Dentro Alfano, fuori Salvini. Questa potrebbe essere in sintesi estrema il nodo gordiano dell’offerta politica di Parisi. Si allarga la collaborazione di coalizione a quelle forze popolari con esperienza governativa – Ncd, Udc, verdiniani e magari qualche ex montiano alla Enrico Zanetti -, mentre si escludono quanti preferiscono la protesta alla proposta. Dentro Forza Italia, invece, tabula rasa: azzeramento dei dirigenti, ripensamento della strategia ideologica ed organizzativa. I “colonnelli”, baluardi del populismo forzista dell’ultimo anno e mezzo, non sono entusiasti. Giovanni Toti si mostra freddo all’ipotesi di una rottamazione e considera portante l’asse con Salvini e la Meloni, lo stesso che gli ha garantito la conquista della regione Liguria. Renato Brunetta, portavoce dell’antirenzismo in FI, rifiuta l’opa di Parisi. L’homo novus spaventa i rappresentanti consolidati del partito, ma anche al di fuori dei confini del partito berlusconiano c’è chi osserva con preoccupazione l’intraprendenza di Parisi.

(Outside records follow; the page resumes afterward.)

-- pv_equiv track=rewrite | github.com/Shinipsae/CosPro | Test/test01.py | solution8
-- ===== SOURCE A (Python) =====
-- def solution8(sentence):
--     filtered = []
--     for s in sentence:
--         if s != ' ' and s != '.':
--             filtered.append(s)
--     before = ''.join(filtered) # ''.join(string) 내장함수 중요
--     # ''안에 들어간 문자를 기준으로 합쳐서 string으로 반환
--     # list to string
--     filtered.reverse() # string.reverse() 역정렬하는 내장함수
--     after = ''.join(filtered)
--     return before == after
-- ===== SOURCE B (Python) =====
-- def solution8(sentence):
--     filtered = [s for s in sentence if s != ' ' and s != '.']
--     text = ''.join(filtered)
--     pos = 0
--     for s in reversed(filtered):
--         if not text.startswith(s, pos):
--             return False
--         pos += len(s)
--     return True
-- ===== Notes on version B (the rewrite author's own statement) =====
-- stated objective: alternative
-- what changed: B joins the filtered pieces only once and checks the reversed sequence of pieces against that single string chunk-by-chunk with a moving offset, short-circuiting on the first mismatch, instead of materialising a second reversed-and-joined string and comparing the two in full.
import Mathlib
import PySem

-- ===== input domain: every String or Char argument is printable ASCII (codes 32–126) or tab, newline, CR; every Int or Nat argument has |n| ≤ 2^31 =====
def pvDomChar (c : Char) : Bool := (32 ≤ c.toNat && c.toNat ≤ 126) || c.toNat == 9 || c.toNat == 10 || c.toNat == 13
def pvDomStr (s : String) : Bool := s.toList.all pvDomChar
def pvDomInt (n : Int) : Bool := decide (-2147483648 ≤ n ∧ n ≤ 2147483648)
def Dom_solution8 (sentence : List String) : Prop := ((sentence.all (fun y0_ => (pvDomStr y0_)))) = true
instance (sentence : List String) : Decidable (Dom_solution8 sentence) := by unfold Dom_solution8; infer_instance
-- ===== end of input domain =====

-- B joins the filtered pieces only once and checks the reversed pieces against that string
-- chunk-by-chunk with a moving offset (short-circuiting), instead of building a second
-- reversed-and-joined string and comparing the two in full. Objective: alternative.

-- ===== PORT A =====
-- for s in sentence: if s != ' ' and s != '.': filtered.append(s)
def solution8Filtered (sentence : List String) : List String :=
  sentence.foldl (fun acc s => if !(s == " ") && !(s == ".") then acc ++ [s] else acc) []

def solution8 (sentence : List String) : Bool :=
  let filtered := solution8Filtered sentence
  let before := PySem.Chars.join [] (filtered.map String.toList)   -- ''.join(filtered)
  let filtered2 := filtered.reverse                                -- filtered.reverse()
  let after := PySem.Chars.join [] (filtered2.map String.toList)   -- ''.join(filtered)
  before == after

-- ===== PORT B =====
-- the for-loop over reversed(filtered); text.startswith(s, pos) = startswith of text[pos:]
def solution8AltLoop (text : List Char) (pos : Nat) (rest : List String) : Bool :=
  match rest with
  | [] => true
  | s :: rest' =>
      if PySem.Chars.startswith (text.drop pos) s.toList then
        solution8AltLoop text (pos + s.toList.length) rest'
      else
        false

def solution8_alt (sentence : List String) : Bool :=
  let filtered := sentence.filter (fun s => !(s == " ") && !(s == "."))
  let text := PySem.Chars.join [] (filtered.map String.toList)     -- ''.join(filtered)
  solution8AltLoop text 0 filtered.reverse

-- ===== PRECONDITION & SPEC =====
def Spec_solution8 (sentence : List String) (out : Bool) : Prop := out = solution8_alt sentence
instance (sentence : List String) (out : Bool) : Decidable (Spec_solution8 sentence out) := by unfold Spec_solution8; infer_instance

-- ===== CLAIM (what is proved, stated in full; the proofs are below) =====
def Claim_equal_solution8 : Prop := ∀ (sentence : List String), Dom_solution8 sentence → Spec_solution8 sentence (solution8 sentence)

-- ===== LEMMAS AND PROOFS =====

-- A's append-loop builds exactly List.filter
theorem solution8Filtered_eq (sentence : List String) :
    solution8Filtered sentence = sentence.filter (fun s => !(s == " ") && !(s == ".")) := by
  have h : ∀ (l acc : List String),
      l.foldl (fun acc s => if !(s == " ") && !(s == ".") then acc ++ [s] else acc) acc
        = acc ++ l.filter (fun s => !(s == " ") && !(s == ".")) := by
    intro l
    induction l with
    | nil => intro acc; simp
    | cons x xs ih =>
        intro acc
        rw [List.foldl_cons]
        by_cases hx : (!(x == " ") && !(x == ".")) = true
        · rw [if_pos hx, ih]
          simp only [List.filter_cons, hx, if_true, List.append_assoc, List.singleton_append]
        · rw [if_neg hx, ih]
          have hx' : (!(x == " ") && !(x == ".")) = false := by simpa using hx
          simp [hx']
  have h0 := h sentence []
  rw [List.nil_append] at h0
  exact h0

-- join with empty separator is flatten
theorem join_nil_eq_flatten (ps : List (List Char)) :
    PySem.Chars.join [] ps = ps.flatten := by
  induction ps with
  | nil => rw [PySem.Chars.join_nil, List.flatten_nil]
  | cons p ps ih =>
      cases ps with
      | nil => rw [PySem.Chars.join_singleton]; simp
      | cons q qs =>
          rw [PySem.Chars.join_cons_cons, ih, List.flatten_cons]
          simp

-- prefix through an appended block
theorem append_prefix_iff (a b l : List Char) :
    a ++ b <+: l ↔ a <+: l ∧ b <+: l.drop a.length := by
  constructor
  · intro h
    obtain ⟨t, ht⟩ := h
    constructor
    · exact (List.prefix_append a b).trans ⟨t, ht⟩
    · have : l.drop a.length = b ++ t := by
        rw [← ht, List.append_assoc, List.drop_left]
      exact this ▸ List.prefix_append b t
  · rintro ⟨ha, ⟨t, ht⟩⟩
    refine ⟨t, ?_⟩
    have hta : a = l.take a.length := List.prefix_iff_eq_take.mp ha
    calc a ++ b ++ t = a ++ (b ++ t) := by rw [List.append_assoc]
      _ = l.take a.length ++ l.drop a.length := by rw [← hta, ht]
      _ = l := List.take_append_drop _ _

-- B's loop succeeds iff the concatenation of the remaining pieces is a prefix of text[pos:]
theorem solution8AltLoop_iff (rest : List String) :
    ∀ (text : List Char) (pos : Nat),
      solution8AltLoop text pos rest = true ↔
        (rest.map String.toList).flatten <+: text.drop pos := by
  induction rest with
  | nil => intro text pos; unfold solution8AltLoop; simp
  | cons s rest' ih =>
      intro text pos
      simp only [solution8AltLoop, List.map_cons, List.flatten_cons]
      by_cases hs : PySem.Chars.startswith (text.drop pos) s.toList = true
      · rw [if_pos hs, ih, append_prefix_iff, List.drop_drop]
        exact ⟨fun h => ⟨(PySem.Chars.startswith_iff _ _).mp hs, h⟩, fun h => h.2⟩
      · rw [if_neg hs]
        simp only [Bool.false_eq_true, false_iff]
        intro h
        exact hs ((PySem.Chars.startswith_iff _ _).mpr
          ((List.prefix_append s.toList _).trans h))

-- ===== VERDICT (by name: the statement is the Claim_ definition above) =====
theorem solution8_spec : Claim_equal_solution8 := by
  intro sentence _
  unfold Spec_solution8 solution8 solution8_alt
  rw [solution8Filtered_eq]
  simp only [join_nil_eq_flatten, List.map_reverse]
  set f := sentence.filter (fun s => !(s == " ") && !(s == ".")) with hf
  set cs := f.map String.toList with hcs
  have hloop : solution8AltLoop cs.flatten 0 f.reverse = true ↔
      cs.reverse.flatten <+: cs.flatten := by
    rw [solution8AltLoop_iff]
    simp [hcs, List.map_reverse]
  have hlen : cs.reverse.flatten.length = cs.flatten.length := by
    simp [List.length_flatten, List.map_reverse, List.sum_reverse]
  by_cases h : cs.flatten = cs.reverse.flatten
  · rw [hloop.mpr (by rw [← h])]
    simp [h]
  · have hfalse : solution8AltLoop cs.flatten 0 f.reverse = false := by
      rw [Bool.eq_false_iff]
      intro hc
      exact h ((hloop.mp hc).eq_of_length hlen).symm
    rw [hfalse]
    simp [h]
lemma foldA_spec (n : Int) (arr : List (List Int)) (mn mx : Int) (x : Int × Int) :
    ∀ (ds : List (Int × Int)) (q v : List (Int × Int)),
    ∃ L, ds.foldl (stepA n arr mn mx x) (q, v) = (q ++ L, v ++ L) ∧ L.Nodup ∧
      (∀ p ∈ L, p ∉ v ∧ okCell n arr mn mx p ∧ ∃ d ∈ ds, p = (x.1 + d.1, x.2 + d.2)) ∧
      (∀ d ∈ ds, okCell n arr mn mx (x.1 + d.1, x.2 + d.2) → (x.1 + d.1, x.2 + d.2) ∈ v ++ L) := by
  intro ds
  induction ds with
  | nil => intro q v; exact ⟨[], by simp, by simp, by simp, by simp⟩
  | cons d ds ih =>
    intro q v
    rw [List.foldl_cons]
    by_cases hc : 0 ≤ x.1 + d.1 ∧ x.1 + d.1 < n ∧ 0 ≤ x.2 + d.2 ∧ x.2 + d.2 < n ∧
        (x.1 + d.1, x.2 + d.2) ∉ v ∧ mn ≤ pvVal arr (x.1 + d.1) (x.2 + d.2) ∧
        pvVal arr (x.1 + d.1) (x.2 + d.2) ≤ mx
    · have hstep : stepA n arr mn mx x (q, v) d
          = (q ++ [(x.1 + d.1, x.2 + d.2)], v ++ [(x.1 + d.1, x.2 + d.2)]) := by
        simp [stepA, hc]
      obtain ⟨L, hL, hnd, hmem, hcov⟩ :=
        ih (q ++ [(x.1 + d.1, x.2 + d.2)]) (v ++ [(x.1 + d.1, x.2 + d.2)])
      refine ⟨(x.1 + d.1, x.2 + d.2) :: L, ?_, ?_, ?_, ?_⟩
      · rw [hstep, hL]; simp
      · refine List.nodup_cons.mpr ⟨fun hy => ?_, hnd⟩
        exact (hmem _ hy).1 (by simp)
      · intro p hp
        rcases List.mem_cons.mp hp with rfl | hp
        · exact ⟨hc.2.2.2.2.1,
            ⟨hc.1, hc.2.1, hc.2.2.1, hc.2.2.2.1, hc.2.2.2.2.2.1, hc.2.2.2.2.2.2⟩,
            ⟨d, List.mem_cons_self .., rfl⟩⟩
        · obtain ⟨h1, hok, d', hd', he⟩ := hmem p hp
          exact ⟨fun hv => h1 (List.mem_append_left _ hv), hok,
            ⟨d', List.mem_cons_of_mem _ hd', he⟩⟩
      · intro d' hd' hok
        rcases List.mem_cons.mp hd' with rfl | hd'
        · simp
        · have := hcov d' hd' hok
          simpa [List.append_assoc] using this
    · have hstep : stepA n arr mn mx x (q, v) d = (q, v) := by
        simp only [stepA]
        rw [if_neg]
        exact hc
      obtain ⟨L, hL, hnd, hmem, hcov⟩ := ih q v
      refine ⟨L, by rw [hstep]; exact hL, hnd, ?_, ?_⟩
      · intro p hp
        obtain ⟨h1, hok, d', hd', he⟩ := hmem p hp
        exact ⟨h1, hok, ⟨d', List.mem_cons_of_mem _ hd', he⟩⟩
      · intro d' hd' hok
        rcases List.mem_cons.mp hd' with rfl | hd'
        · have hyv : (x.1 + d'.1, x.2 + d'.2) ∈ v := by
            by_contra hyv
            exact hc ⟨hok.1, hok.2.1, hok.2.2.1, hok.2.2.2.1, hyv,
              hok.2.2.2.2.1, hok.2.2.2.2.2⟩
          exact List.mem_append_left _ hyv
        · exact hcov d' hd' hok

lemma loopA_true (n : Int) (arr : List (List Int)) (mn mx : Int) :
    ∀ (f : Nat) (q v : List (Int × Int)),
    loopA n arr mn mx f q v = true →
    (∀ p ∈ v, ReachP n arr mn mx p) → (∀ p ∈ q, p ∈ v) →
    ReachP n arr mn mx (n - 1, n - 1) := by
  intro f
  induction f with
  | zero => intro q v h; simp [loopA] at h
  | succ f ih =>
    intro q v h hv hq
    match q with
    | [] => simp [loopA] at h
    | x :: q =>
      rw [loopA] at h
      by_cases hx : x = (n - 1, n - 1)
      · exact hx ▸ hv x (hq x (List.mem_cons_self ..))
      · rw [if_neg hx] at h
        obtain ⟨L, hL, hnd, hmem, hcov⟩ := foldA_spec n arr mn mx x dirsA q v
        rw [hL] at h
        refine ih (q ++ L) (v ++ L) h ?_ ?_
        · intro p hp
          rcases List.mem_append.mp hp with hp | hp
          · exact hv p hp
          · obtain ⟨h1, hok, d, hd, rfl⟩ := hmem p hp
            exact ReachP.step (hv x (hq x (List.mem_cons_self ..))) ⟨d, hd, rfl⟩ hok
        · intro p hp
          rcases List.mem_append.mp hp with hp | hp
          · exact List.mem_append_left _ (hq p (List.mem_cons_of_mem _ hp))
          · exact List.mem_append_right _ hp

lemma loopA_false (n : Int) (arr : List (List Int)) (mn mx : Int) :
    ∀ (f : Nat) (q v : List (Int × Int)),
    loopA n arr mn mx f q v = false →
    (∀ p ∈ q, p ∈ v) → v.Nodup → (∀ p ∈ v, p ∈ cellsB n) →
    (∀ p ∈ v, p ∉ q → ∀ p', AdjP p p' → okCell n arr mn mx p' → p' ∈ v) →
    ((n - 1, n - 1) ∈ v → (n - 1, n - 1) ∈ q) →
    (0, 0) ∈ v →
    mA n v + q.length ≤ f →
    ¬ ReachP n arr mn mx (n - 1, n - 1) := by
  have closed_case : ∀ (v : List (Int × Int)),
      (∀ p ∈ v, ∀ p', AdjP p p' → okCell n arr mn mx p' → p' ∈ v) →
      (0, 0) ∈ v → (n - 1, n - 1) ∉ v → ¬ ReachP n arr mn mx (n - 1, n - 1) := by
    intro v hcl hz ht hr
    have hall : ∀ p, ReachP n arr mn mx p → p ∈ v := by
      intro p hp
      induction hp with
      | start => exact hz
      | step hp hadj hok ihp => exact hcl _ ihp _ hadj hok
    exact ht (hall _ hr)
  intro f
  induction f with
  | zero =>
    intro q v h hq hnd hgrid hcl htq hz hfuel
    have hq0 : q = [] := by
      cases q with
      | nil => rfl
      | cons a q => simp at hfuel
    subst hq0
    refine closed_case v (fun p hp => hcl p hp (by simp)) hz (fun ht => by simpa using htq ht)
  | succ f ih =>
    intro q v h hq hnd hgrid hcl htq hz hfuel
    match q with
    | [] =>
      refine closed_case v (fun p hp => hcl p hp (by simp)) hz (fun ht => by simpa using htq ht)
    | x :: q =>
      rw [loopA] at h
      by_cases hx : x = (n - 1, n - 1)
      · rw [if_pos hx] at h; simp at h
      · rw [if_neg hx] at h
        obtain ⟨L, hL, hndL, hmem, hcov⟩ := foldA_spec n arr mn mx x dirsA q v
        rw [hL] at h
        have hLv : ∀ p ∈ L, p ∉ v := fun p hp => (hmem p hp).1
        have hLg : ∀ p ∈ L, p ∈ cellsB n := by
          intro p hp
          have hok := (hmem p hp).2.1
          exact mem_cellsB.mpr ⟨hok.1, hok.2.1, hok.2.2.1, hok.2.2.2.1⟩
        have hcount := mA_append (n := n) hndL hLv hLg
        refine ih (q ++ L) (v ++ L) h ?_ ?_ ?_ ?_ ?_ ?_ ?_
        · intro p hp
          rcases List.mem_append.mp hp with hp | hp
          · exact List.mem_append_left _ (hq p (List.mem_cons_of_mem _ hp))
          · exact List.mem_append_right _ hp
        · exact List.nodup_append.mpr ⟨hnd, hndL, fun a ha b hb heq => hLv b hb (heq ▸ ha)⟩
        · intro p hp
          rcases List.mem_append.mp hp with hp | hp
          · exact hgrid p hp
          · exact hLg p hp
        · intro p hp hpq p' hadj hok
          rcases List.mem_append.mp hp with hp | hp
          · by_cases hpx : p ∈ x :: q
            · rcases List.mem_cons.mp hpx with rfl | hpq2
              · obtain ⟨d, hd, rfl⟩ := hadj
                exact hcov d hd hok
              · exact absurd (List.mem_append_left _ hpq2) hpq
            · exact List.mem_append_left _ (hcl p hp hpx p' hadj hok)
          · exact absurd (List.mem_append_right _ hp) hpq
        · intro ht
          rcases List.mem_append.mp ht with ht | ht
          · rcases List.mem_cons.mp (htq ht) with hteq | ht2
            · exact absurd hteq.symm hx
            · exact List.mem_append_left _ ht2
          · exact List.mem_append_right _ ht
        · exact List.mem_append_left _ hz
        · simp only [List.length_append, List.length_cons] at hfuel ⊢
          omega

lemma mem_addedB {n : Int} {arr : List (List Int)} {mn mx : Int}
    {reach : List (Int × Int)} {p : Int × Int} :
    p ∈ addedB n arr mn mx reach ↔
      p ∈ cellsB n ∧ p ∉ reach ∧ (mn ≤ pvVal arr p.1 p.2 ∧ pvVal arr p.1 p.2 ≤ mx) ∧
      ((p.1, p.2 - 1) ∈ reach ∨ (p.1, p.2 + 1) ∈ reach ∨
       (p.1 - 1, p.2) ∈ reach ∨ (p.1 + 1, p.2) ∈ reach) := by
  simp [addedB, List.mem_filter]

lemma loopB_subset (n : Int) (arr : List (List Int)) (mn mx : Int) :
    ∀ (f : Nat) (reach : List (Int × Int)) (p : Int × Int),
    p ∈ reach → p ∈ loopB n arr mn mx f reach := by
  intro f
  induction f with
  | zero => intro reach p hp; simpa [loopB] using hp
  | succ f ih =>
    intro reach p hp
    rw [loopB]
    split
    · exact hp
    · exact ih _ _ (List.mem_append_left _ hp)

lemma loopB_sound (n : Int) (arr : List (List Int)) (mn mx : Int) :
    ∀ (f : Nat) (reach : List (Int × Int)),
    (∀ p ∈ reach, ReachP n arr mn mx p) →
    ∀ p ∈ loopB n arr mn mx f reach, ReachP n arr mn mx p := by
  intro f
  induction f with
  | zero => intro reach hr p hp; exact hr p (by simpa [loopB] using hp)
  | succ f ih =>
    intro reach hr p hp
    rw [loopB] at hp
    split at hp
    · exact hr p hp
    · refine ih (reach ++ addedB n arr mn mx reach) ?_ p hp
      intro a ha
      rcases List.mem_append.mp ha with ha | ha
      · exact hr a ha
      · obtain ⟨hcell, hnin, hval, hnbr⟩ := mem_addedB.mp ha
        obtain ⟨hb1, hb2, hb3, hb4⟩ := mem_cellsB.mp hcell
        have hok : okCell n arr mn mx a := ⟨hb1, hb2, hb3, hb4, hval.1, hval.2⟩
        rcases hnbr with hn | hn | hn | hn
        · exact ReachP.step (hr _ hn) ⟨(0, 1), by simp [dirsA], by simp⟩ hok
        · exact ReachP.step (hr _ hn) ⟨(0, -1), by simp [dirsA], by simp⟩ hok
        · exact ReachP.step (hr _ hn) ⟨(1, 0), by simp [dirsA], by simp⟩ hok
        · exact ReachP.step (hr _ hn) ⟨(-1, 0), by simp [dirsA], by simp⟩ hok
-- pv_equiv track=rewrite | github.com/rahidz/oeis-offline-matcher | src/oeis_matcher/storage.py | _sign_pattern
-- ===== SOURCE A (Python) =====
-- def _sign_pattern(values: list[int]) -> str:
--     if not values:
--         return "empty"
--     all_nonneg = all(v >= 0 for v in values)
--     all_nonpos = all(v <= 0 for v in values)
--     if all_nonneg:
--         return "nonneg"
--     if all_nonpos:
--         return "nonpos"
--     # alternating sign?
--     alt = all(values[i] == 0 or values[i + 1] == 0 or (values[i] > 0) != (values[i + 1] > 0) for i in range(len(values) - 1))
--     if alt:
--         return "alternating"
--     return "mixed"
-- ===== SOURCE B (Python) =====
-- def _sign_pattern(values: list[int]) -> str:
--     # Single pass with an accumulator: one fold computes has_neg, has_pos and
--     # the adjacent-pair alternation flag simultaneously, then classifies.
--     if not values:
--         return "empty"
--     prev = values[0]
--     has_neg, has_pos, alt_ok = prev < 0, prev > 0, True
--     for v in values[1:]:
--         alt_ok = alt_ok and (prev == 0 or v == 0 or (prev > 0) != (v > 0))
--         has_neg = has_neg or v < 0
--         has_pos = has_pos or v > 0
--         prev = v
--     if not has_neg:
--         return "nonneg"
--     if not has_pos:
--         return "nonpos"
--     return "alternating" if alt_ok else "mixed"
-- ===== Notes on version B (the rewrite author's own statement) =====
-- stated objective: alternative
-- what changed: B makes a single pass over the list with an accumulator (has_neg, has_pos, alt_ok, prev), computing all three classification facts in one fused loop and classifying from the final state, instead of A's three/four separate staged generator scans with index arithmetic.
import Mathlib
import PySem

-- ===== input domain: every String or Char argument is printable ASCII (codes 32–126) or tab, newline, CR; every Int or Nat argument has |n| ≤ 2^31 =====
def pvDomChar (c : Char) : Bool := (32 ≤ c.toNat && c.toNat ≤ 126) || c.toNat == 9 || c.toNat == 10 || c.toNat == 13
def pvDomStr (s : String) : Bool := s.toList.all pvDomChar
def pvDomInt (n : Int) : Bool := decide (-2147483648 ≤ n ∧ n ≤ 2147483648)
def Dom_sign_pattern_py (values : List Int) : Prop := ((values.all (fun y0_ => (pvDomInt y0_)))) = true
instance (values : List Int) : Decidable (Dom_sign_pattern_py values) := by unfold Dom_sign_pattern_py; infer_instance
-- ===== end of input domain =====

-- B fuses A's three/four staged scans into one single pass with an accumulator
-- (has_neg, has_pos, alt_ok, prev) and classifies from the final state; same cost.

-- ===== PORT A =====
-- indices i and i+1 from range(len(values)-1) are always in range, so pyGetD is exact here
def sign_pattern_py (values : List Int) : String :=
  if values = [] then "empty"
  else
    let all_nonneg := values.all (fun v => decide (0 ≤ v))
    let all_nonpos := values.all (fun v => decide (v ≤ 0))
    if all_nonneg then "nonneg"
    else if all_nonpos then "nonpos"
    else
      let alt := (PySem.List.pyRange 0 ((values.length : Int) - 1) 1).all
        (fun i => (PySem.List.pyGetD values i 0 == 0) ||
                  (PySem.List.pyGetD values (i + 1) 0 == 0) ||
                  (decide (0 < PySem.List.pyGetD values i 0) != decide (0 < PySem.List.pyGetD values (i + 1) 0)))
      if alt then "alternating" else "mixed"

-- ===== PORT B =====
-- single-pass loop body: state = (has_neg, has_pos, alt_ok, prev)
def pvStepB (s : Bool × Bool × Bool × Int) (v : Int) : Bool × Bool × Bool × Int :=
  (s.1 || decide (v < 0), s.2.1 || decide (0 < v),
   s.2.2.1 && ((s.2.2.2 == 0) || (v == 0) || (decide (0 < s.2.2.2) != decide (0 < v))), v)

def sign_pattern_py_alt (values : List Int) : String :=
  match values with
  | [] => "empty"
  | v0 :: rest =>
    let st := rest.foldl pvStepB (decide (v0 < 0), decide (0 < v0), true, v0)
    if !st.1 then "nonneg"
    else if !st.2.1 then "nonpos"
    else if st.2.2.1 then "alternating" else "mixed"

-- ===== PRECONDITION & SPEC =====
def Spec_sign_pattern_py (values : List Int) (out : String) : Prop := out = sign_pattern_py_alt values
instance (values : List Int) (out : String) : Decidable (Spec_sign_pattern_py values out) := by unfold Spec_sign_pattern_py; infer_instance

-- ===== CLAIM (what is proved, stated in full; the proofs are below) =====
def Claim_equal_sign_pattern_py : Prop := ∀ (values : List Int), Dom_sign_pattern_py values → Spec_sign_pattern_py values (sign_pattern_py values)

-- ===== LEMMAS AND PROOFS =====

-- chained adjacent-pair alternation check, seeded with the previous element
def pvAltChain (prev : Int) : List Int → Bool
  | [] => true
  | v :: l => ((prev == 0) || (v == 0) || (decide (0 < prev) != decide (0 < v))) && pvAltChain v l

-- the fold's invariant: each state component is characterized in closed form
theorem foldB_inv (l : List Int) (hn hp ok : Bool) (prev : Int) :
    l.foldl pvStepB (hn, hp, ok, prev) =
      (hn || l.any (fun v => decide (v < 0)),
       hp || l.any (fun v => decide (0 < v)),
       ok && pvAltChain prev l,
       l.getLastD prev) := by
  induction l generalizing hn hp ok prev with
  | nil => simp [pvAltChain]
  | cons v t ih =>
      simp only [List.foldl_cons, pvStepB, ih, List.any_cons, pvAltChain,
        List.getLastD_cons, Bool.or_assoc, Bool.and_assoc]

theorem nn_elt (a : Int) : decide (0 ≤ a) = !decide (a < 0) := by
  rw [← decide_not]; simp


theorem np_elt (a : Int) : decide (a ≤ 0) = !decide (0 < a) := by
  rw [← decide_not]; simp


theorem all_nonneg_eq (l : List Int) :
    l.all (fun v => decide (0 ≤ v)) = !l.any (fun v => decide (v < 0)) := by
  induction l with
  | nil => rfl
  | cons a t ih => rw [List.all_cons, ih, List.any_cons, Bool.not_or, nn_elt]

theorem all_nonpos_eq (l : List Int) :
    l.all (fun v => decide (v ≤ 0)) = !l.any (fun v => decide (0 < v)) := by
  induction l with
  | nil => rfl
  | cons a t ih => rw [List.all_cons, ih, List.any_cons, Bool.not_or, np_elt]

theorem cons_nonneg_eq (v0 : Int) (rest : List Int) :
    (v0 :: rest).all (fun v => decide (0 ≤ v)) =
      !(decide (v0 < 0) || rest.any (fun v => decide (v < 0))) := by
  rw [List.all_cons, all_nonneg_eq, nn_elt, Bool.not_or]

theorem cons_nonpos_eq (v0 : Int) (rest : List Int) :
    (v0 :: rest).all (fun v => decide (v ≤ 0)) =
      !(decide (0 < v0) || rest.any (fun v => decide (0 < v))) := by
  rw [List.all_cons, all_nonpos_eq, np_elt, Bool.not_or]

-- Nat-level: the index scan over range(n-1) equals the chained pair check
theorem natAlt (v0 : Int) (rest : List Int) :
    (List.range ((v0 :: rest).length - 1)).all
      (fun k => ((v0 :: rest).getD k 0 == 0) || ((v0 :: rest).getD (k + 1) 0 == 0) ||
                (decide (0 < (v0 :: rest).getD k 0) != decide (0 < (v0 :: rest).getD (k + 1) 0))) =
    pvAltChain v0 rest := by
  induction rest generalizing v0 with
  | nil => rfl
  | cons b t ih =>
      have h : (v0 :: b :: t).length - 1 = ((b :: t).length - 1) + 1 := by simp
      rw [h, List.range_succ_eq_map]
      simp only [List.all_cons, List.all_map, pvAltChain]
      rw [← ih b]
      rfl

-- A's pyRange/pyGetD scan reduced to the Nat-level scan
theorem pyAlt_eq (values : List Int) :
    (PySem.List.pyRange 0 ((values.length : Int) - 1) 1).all
      (fun i => (PySem.List.pyGetD values i 0 == 0) ||
                (PySem.List.pyGetD values (i + 1) 0 == 0) ||
                (decide (0 < PySem.List.pyGetD values i 0) != decide (0 < PySem.List.pyGetD values (i + 1) 0))) =
    (List.range (values.length - 1)).all
      (fun k => (values.getD k 0 == 0) || (values.getD (k + 1) 0 == 0) ||
                (decide (0 < values.getD k 0) != decide (0 < values.getD (k + 1) 0))) := by
  rw [PySem.List.pyRange_one]
  have hn : ((values.length : Int) - 1 - 0).toNat = values.length - 1 := by omega
  rw [hn, List.all_map]
  congr 1
  funext k
  have e1 : (0 : Int) + (k : Int) = ((k : Nat) : Int) := by omega
  have e2 : (k : Int) + 1 = (((k + 1 : Nat)) : Int) := by omega
  simp only [Function.comp_apply, e1, e2, PySem.List.pyGetD_natCast]

-- ===== VERDICT (by name: the statement is the Claim_ definition above) =====
theorem sign_pattern_py_spec : Claim_equal_sign_pattern_py := by
  intro values _
  show sign_pattern_py values = sign_pattern_py_alt values
  match values with
  | [] => rfl
  | v0 :: rest =>
    simp only [sign_pattern_py, sign_pattern_py_alt, if_neg (List.cons_ne_nil v0 rest)]
    rw [foldB_inv, pyAlt_eq, natAlt]
    rw [cons_nonneg_eq, cons_nonpos_eq]
    simp only [Bool.true_and]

Parisi sa di non poter fare a meno della Lega Nord, che ad oggi detiene una percentuale determinante dentro al centrodestra. Tuttavia non pare disponibile a scendere nuovamente a compromessi con Salvini. Durante la campagna elettorale a Milano, spesso l’ex a.d. di Fastweb si è ritrovato sul posizioni opposte al leader della Lega; allora ha dovuto ingoiare il rospo, garantendo a Salvini visibilità e libertà d’azione. Parisi immagina per FI un futuro quale partito che sappia influenzare gli alleati, e non più ostaggio delle frange più estremiste. E in effetti Salvini si è detto nient’affatto entusiasta del manager, considerato l’esito dell’esperienza milanese. Ma il segretario del Carroccio deve prestare attenzione alle mosse dell’ex candidato sindaco, perché i risultati della Lega alle amministrative di giugno e la sua tendenza a scadere nelle più becere polemiche stanno creando più di un imbarazzo, in FI ma pure nella Lega Nord:Roberto Maroni è stato tra i primi a salutare con curiosità l’investitura di Parisi.